Every line below containing the word "stable" should be found and copied.
========================
-- pv_equiv track=rewrite | github.com/demonicangel317/Python-sortation-algorithm | python sortation.py | radix_sort_string_word
-- ===== SOURCE A (Python) =====
-- def empty_array(space_allocate):
--     """
--     Returns a list containing n number of lists
--     Takes in the amount of space to allocate then returns a list of list depending on the value entered
--     :Input:
--         argv1:space_allocate amount of space to allocate to the list
--     :Output:
--         returns list containing n number of lists
--     Time Complexity:
--         Best: O(N) N = number of lists to append to list
--         Worst: O(N) N = number of lists to append to list
--     Space complexity:
--         AUX: O(N) N = Size of the list to be created
--         Input: O(1)
--     """
--     count_array = [None] * (space_allocate)
--     for i in range(len(count_array)):
--         count_array[i] = []
--     return count_array
--
-- def radix_sort_string_word(myList, index, roster=27):
--     """
--     Sightly modified radix sort which is used to change the results list according to the order of the words.
--     This takes in an index to indicated which sublist element needs to be taken.
--     Input:
--         :param myList:The list that needs to be sorted
--         :param index: which index of the sublist must be taken
--         :param roster: the number of letters the team has been constructed in
--         :return: the sorted list
--
--     Time Complexity:
--         K = length of team string
--         M = roster size
--         N = Number of elements in results
--         O(KM + KN)
--         ~O(KM)
--         Best: O(KN)
--         Worst: O(KN)
--
--     Auxillary Space:
--         The creation of empty array take O(M) space M = roster size
--         Then we will append all the elements into this therefore an additional N space will be taken.
--         therefore, the auxiliary space is,
--         =O(M + N) N = number of elements inside the array(myList)
--     Input Space:
--         =O(N) N = N = number of elements inside the array(myList)
--     Post Condition:
--         The list is sorted on based on the words in the specific index of the sublist
--     """
--
--     numColoums = len(myList[0][1])                                                                                      #O(1)
--     # creating the count array
--     count_array = empty_array(roster)                                                                                   #O(M) M = size of roster
--     # iterate through the main list
--     for column in range(-1, -(numColoums + 1), -1):                                                                     #O(K) M = length of team string
--         # chekcs if the coloumn length is greater than item length
--         for item in myList:                                                                                             #K*N =O(KN) N = length of list
--             listItem = item[index]
--             index2 = ord(listItem[column]) - 65                                                                         #K*N =O(KN)
--             count_array[index2].append(item)                                                                            #K*N =O(KN)
--         # rearrange the semi sorted list back into the original list
--         rearrangeList(myList, count_array)                                                                              #K*(N + M)=O(KN + KM)
--         # reset count array
--         count_array = empty_array(roster)                                                                               #K*M = O(KM)
--     return myList
--
-- def rearrangeList(mainList, suppList):
--     """
--     This function is a part of radix sort. It takes in a supplementary list of lists
--     which contains the elements in the main list.
--     It then iterates through the supplementary list and replaces the elements of the mainlist
--     with a new ordering by the supplementary list while maintaining stability
--     :Input:
--         argv1:mainlist the list where the ordering is to be changed
--         argv2:suppList the list which contains the elements of the main list
--     :Postcondition:
--         mainlist input has a new ordering of its elements
--     Time Complexity:
--         The outer loop will run M times and the inner loop will run a total of N times
--         Best: O(N + M) N = Length of mainList M = length of supplementary list
--         Worst: O(N + M) N = Length of mainList M = length of supplementary list
--     Space Complexity:
--         Aux : O(1)
--         Input : O(M + N) M = number of elements in mainList N = number of elements in supplementary list
--     PostCondition = the mainList will now have the supplementary list ordering
--
--     """
--     index = 0
--     for i in range(len(suppList)):
--         itemList = suppList[i]
--         if (len(itemList) == 0):
--             continue
--         else:
--             frequency = len(itemList)
--             for j in range(frequency):
--                 mainList[index] = itemList[j]
--                 index += 1
-- ===== SOURCE B (Python) =====
-- def radix_sort_string_word(myList, index, roster=27):
--     """Counting-sort variant of A: per column it counts key frequencies,
--     turns them into starting offsets by a prefix sum, and scatters the items
--     forward into an output list, instead of maintaining 27 bucket lists.
--     Mutates myList in place (like A) and returns it."""
--     numColoums = len(myList[0][1])
--     n = len(myList)
--     for column in range(-1, -(numColoums + 1), -1):
--         # one pass: keys and frequencies
--         keys = []
--         counts = [0] * roster
--         for item in myList:
--             k = (ord(item[index][column]) - 65) % roster
--             keys.append(k)
--             counts[k] += 1
--         # prefix sums -> starting offset of each key's block
--         offsets = [0] * roster
--         s = 0
--         for r in range(roster):
--             offsets[r] = s
--             s += counts[r]
--         # stable forward scatter
--         out = [None] * n
--         for item, k in zip(myList, keys):
--             out[offsets[k]] = item
--             offsets[k] += 1
--         myList[:] = out
--     return myList
-- ===== Notes on version B (the rewrite author's own statement) =====
-- stated objective: alternative
-- what changed: Per column, the 27 growing bucket lists plus the rearrangeList copy-back are replaced by classic counting sort: one pass records each item's key and a frequency table, a prefix-sum pass turns frequencies into block offsets, and a stable forward scatter places each item directly at its offset in the output list.
import Mathlib
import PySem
========================
- **RESULT BELOW**
--         # stable forward scatter
-- what changed: Per column, the 27 growing bucket lists plus the rearrangeList copy-back are replaced by classic counting sort: one pass records each item's key and a frequency table, a prefix-sum pass turns frequencies into block offsets, and a stable forward scatter places each item directly at its offset in the output list.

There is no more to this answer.